Jeremy Leaf, north London estate agent and a former RICS residential chairman, says:Today’s announcement of a fall in inflation growth and previous drops appear to have already been factored into the expectations of many homebuyers.

 

“A cut in base rate had also been anticipated but now there is widespread acceptance that mortgage costs will stay higher for longer.

 

“Although this ONS data is the most comprehensive of all the housing market price indicators, it does reflect activity when optimism was greater prior to the election announcement. That news made our buyers and sellers a little more cautious so viewings since are lower and prices softening. On the other hand we are seeing no significant withdrawals or renegotiations.”

Anna Clare Harper, CEO of sustainable investment adviser GreenResi, says: “House prices have increased in nominal terms by 1.1% in the year to April, to £281,000. However, for most younger people, this is irrelevant. Half the UK population are under 40, and for most of these, the important question is not ‘how fast are house prices increasing?’ The question is ‘can I afford to live in a decent home?’ And the answer for most is related more to regulation than to house prices.

 

“Regulations intended to help tenants have adverse consequences. The planned end to ‘no fault’ evictions was intended to protect the right of tenants. In fact this is one of the causes of rising evictions. Landlords, who fear they won’t be able to access their property, are evicting tenants while they can, meaning the number of under-used and empty homes is growing well over the 1 million recorded by the census in 2021, and tenants are losing their homes. 

 

“Nothing is replacing this supply, because building new homes is slow, and potential investors are nervous about the future of housing policy under the next government. 

 

“We have to hope that the next government can allay these fears and provide a stable environment for responsible, professional investors to provide safe, secure homes for renters, before the supply of decent, safe homes for the younger generations dries up.”

 

Mark Harris, chief executive of mortgage broker SPF Private Clients, says: “As expected, inflation has hit the 2 per cent target, giving the Bank of England a further nudge to start reducing interest rates. If the Bank wants to be bold, that first reduction would come this month but more likely it will be August.

 

“There is a sense that some buyers and sellers are waiting for the first rate reduction before taking action, so a cut this summer could really give the housing market a boost.

 

“Although Swap rates were already falling before the publication of the latest inflation data, mortgage pricing is fairly flat with little movement up or down. There is a sense that things are on hold until the election is out of the way. Following a somewhat challenging first half of the year, there are hopes that a post-election bounce will lead to a more promising autumn for the housing market.”

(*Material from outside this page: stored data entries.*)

-- pv_equiv track=rewrite | github.com/deeppavlov/DeepPavlov | deeppavlov/models/kbqa/tree_to_sparql.py | choose_grounded_entity
-- ===== SOURCE A (Python) =====
-- from typing import Any, List, Tuple, Dict, Union
--
-- def choose_grounded_entity(grounded_entities: List[str], entities_dict: Dict[str, str]):
--     tags = [entities_dict.get(entity.lower(), "") for entity in grounded_entities]
--     if len(grounded_entities) > 1:
--         if not all([tags[i] == tags[0] for i in range(1, len(tags))]):
--             for f_tag in ["WORK_OF_ART", "FAC", "PERSON", "GPE"]:
--                 for entity, tag in zip(grounded_entities, tags):
--                     if tag == f_tag:
--                         return [entity]
--         elif not all([entity[0].islower() for entity in grounded_entities]):
--             for entity in grounded_entities:
--                 if entity[0].isupper():
--                     return [entity]
--     return grounded_entities
-- ===== SOURCE B (Python) =====
-- from typing import List, Dict
--
-- PRIORITY = ["WORK_OF_ART", "FAC", "PERSON", "GPE"]
--
-- def choose_grounded_entity(grounded_entities: List[str], entities_dict: Dict[str, str]):
--     if len(grounded_entities) > 1:
--         tags = [entities_dict.get(e.lower(), "") for e in grounded_entities]
--         if any(t != tags[0] for t in tags):
--             # argmin by (priority rank, position) over entities with a priority tag
--             ranked = [(PRIORITY.index(t), i, e)
--                       for i, (e, t) in enumerate(zip(grounded_entities, tags))
--                       if t in PRIORITY]
--             if ranked:
--                 return [min(ranked)[2]]
--         else:
--             caps = [e for e in grounded_entities if e[0].isupper()]
--             if caps:
--                 return caps[:1]
--     return grounded_entities
-- ===== Notes on version B (the rewrite author's own statement) =====
-- stated objective: alternative
-- what changed: B replaces A's cascade of per-priority-tag rescans with a single argmin: it builds (priority-rank, position, entity) triples for entities whose tag is a priority tag and returns the entity of the lexicographic minimum, and replaces the uppercase-first scan with a filter-then-take-first.
import Mathlib
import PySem

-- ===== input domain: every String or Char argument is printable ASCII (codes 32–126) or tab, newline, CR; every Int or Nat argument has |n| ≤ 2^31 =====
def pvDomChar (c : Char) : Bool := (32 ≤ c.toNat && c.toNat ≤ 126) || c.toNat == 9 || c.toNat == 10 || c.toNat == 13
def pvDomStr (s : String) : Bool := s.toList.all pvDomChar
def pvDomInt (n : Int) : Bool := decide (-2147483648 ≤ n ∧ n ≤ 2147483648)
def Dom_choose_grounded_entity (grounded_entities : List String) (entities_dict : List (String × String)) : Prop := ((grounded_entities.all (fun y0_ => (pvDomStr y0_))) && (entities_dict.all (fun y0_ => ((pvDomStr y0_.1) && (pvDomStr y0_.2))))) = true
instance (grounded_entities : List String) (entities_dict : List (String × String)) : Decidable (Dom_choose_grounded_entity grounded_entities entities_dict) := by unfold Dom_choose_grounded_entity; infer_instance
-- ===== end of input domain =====

-- B replaces A's cascade of per-priority-tag rescans with a single argmin over
-- (priority-rank, position, entity) triples, and the uppercase-first scan with filter-then-slice (alternative algorithm).


-- shared helpers (one Python line each, used verbatim by both sources):
-- entities_dict.get(entity.lower(), "")
def pvTag (entities_dict : List (String × String)) (e : String) : String :=
  (PySem.Dict.mk entities_dict).getD (PySem.Str.lower e) ""
-- entity[0].islower() / entity[0].isupper(); on "" Python raises IndexError (excluded by Pre_)
def pvFirstIslower (e : String) : Bool :=
  match e.toList with | c :: _ => PySem.Chars.islower c | [] => false
def pvFirstIsupper (e : String) : Bool :=
  match e.toList with | c :: _ => PySem.Chars.isupper c | [] => false

-- ===== PORT A =====
def choose_grounded_entity (grounded_entities : List String) (entities_dict : List (String × String)) : List String :=
  let tags := grounded_entities.map (pvTag entities_dict)
  if 1 < grounded_entities.length then
    if ¬ ((PySem.List.pyRange 1 (tags.length : Int) 1).all
            (fun i => PySem.List.pyGetD tags i "" == PySem.List.pyGetD tags 0 "")) then
      match ["WORK_OF_ART", "FAC", "PERSON", "GPE"].findSome?
              (fun f_tag => (grounded_entities.zip tags).findSome?
                (fun p => if p.2 == f_tag then some [p.1] else none)) with
      | some r => r
      | none => grounded_entities
    else if ¬ (grounded_entities.all (fun e => pvFirstIslower e)) then
      match grounded_entities.find? (fun e => pvFirstIsupper e) with
      | some e => [e]
      | none => grounded_entities
    else grounded_entities
  else grounded_entities

-- ===== PORT B =====
def pvPriority : List String := ["WORK_OF_ART", "FAC", "PERSON", "GPE"]

-- Python's tuple '<' on (int, int, str) triples, as used by min(ranked)
def pvLt3 (x m : Int × Int × String) : Bool :=
  x.1 < m.1 || (x.1 == m.1 && (x.2.1 < m.2.1 || (x.2.1 == m.2.1 && decide (x.2.2 < m.2.2))))

def choose_grounded_entity_alt (grounded_entities : List String) (entities_dict : List (String × String)) : List String :=
  if 1 < grounded_entities.length then
    let tags := grounded_entities.map (pvTag entities_dict)
    if tags.any (fun t => !(t == PySem.List.pyGetD tags 0 "")) then
      let ranked : List (Int × Int × String) :=
        (PySem.List.enumerate (grounded_entities.zip tags)).filterMap
          (fun q => if pvPriority.contains q.2.2 then
              some ((((PySem.List.index? pvPriority q.2.2).getD 0 : Nat) : Int), q.1, q.2.1)
            else none)
      match ranked with
      | [] => grounded_entities
      | x :: rest => [(rest.foldl (fun m r => if pvLt3 r m then r else m) x).2.2]
    else
      let caps := grounded_entities.filter (fun e => pvFirstIsupper e)
      if caps.isEmpty then grounded_entities else PySem.List.slice caps none (some 1)
  else grounded_entities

Amy Reynolds, head of sales at estate agency Antony Roberts, says: “Negotiations are becoming an ever more central part of transactions. Buyers are more price-conscious, and sellers increasingly realistic about their pricing. This dynamic has created a balanced market where negotiations are frequent but transactions remain steady.

 

“We are cautiously optimistic for the second half of the year. If the election results provide a clear direction, we anticipate a surge in market activity as delayed transactions are completed. Confidence in the market is likely to rebound, potentially leading to a stronger performance in the latter half of the year.  

 

“However, we have concerns around landlords exiting the market. We are seeing an increase in landlords requesting valuations on their properties, as they prepare to sell if there is increased pressure on them from the new government.   

 

“The fundamental demand for property remains strong. Sensible pricing and realistic negotiations are key to navigating this period successfully.”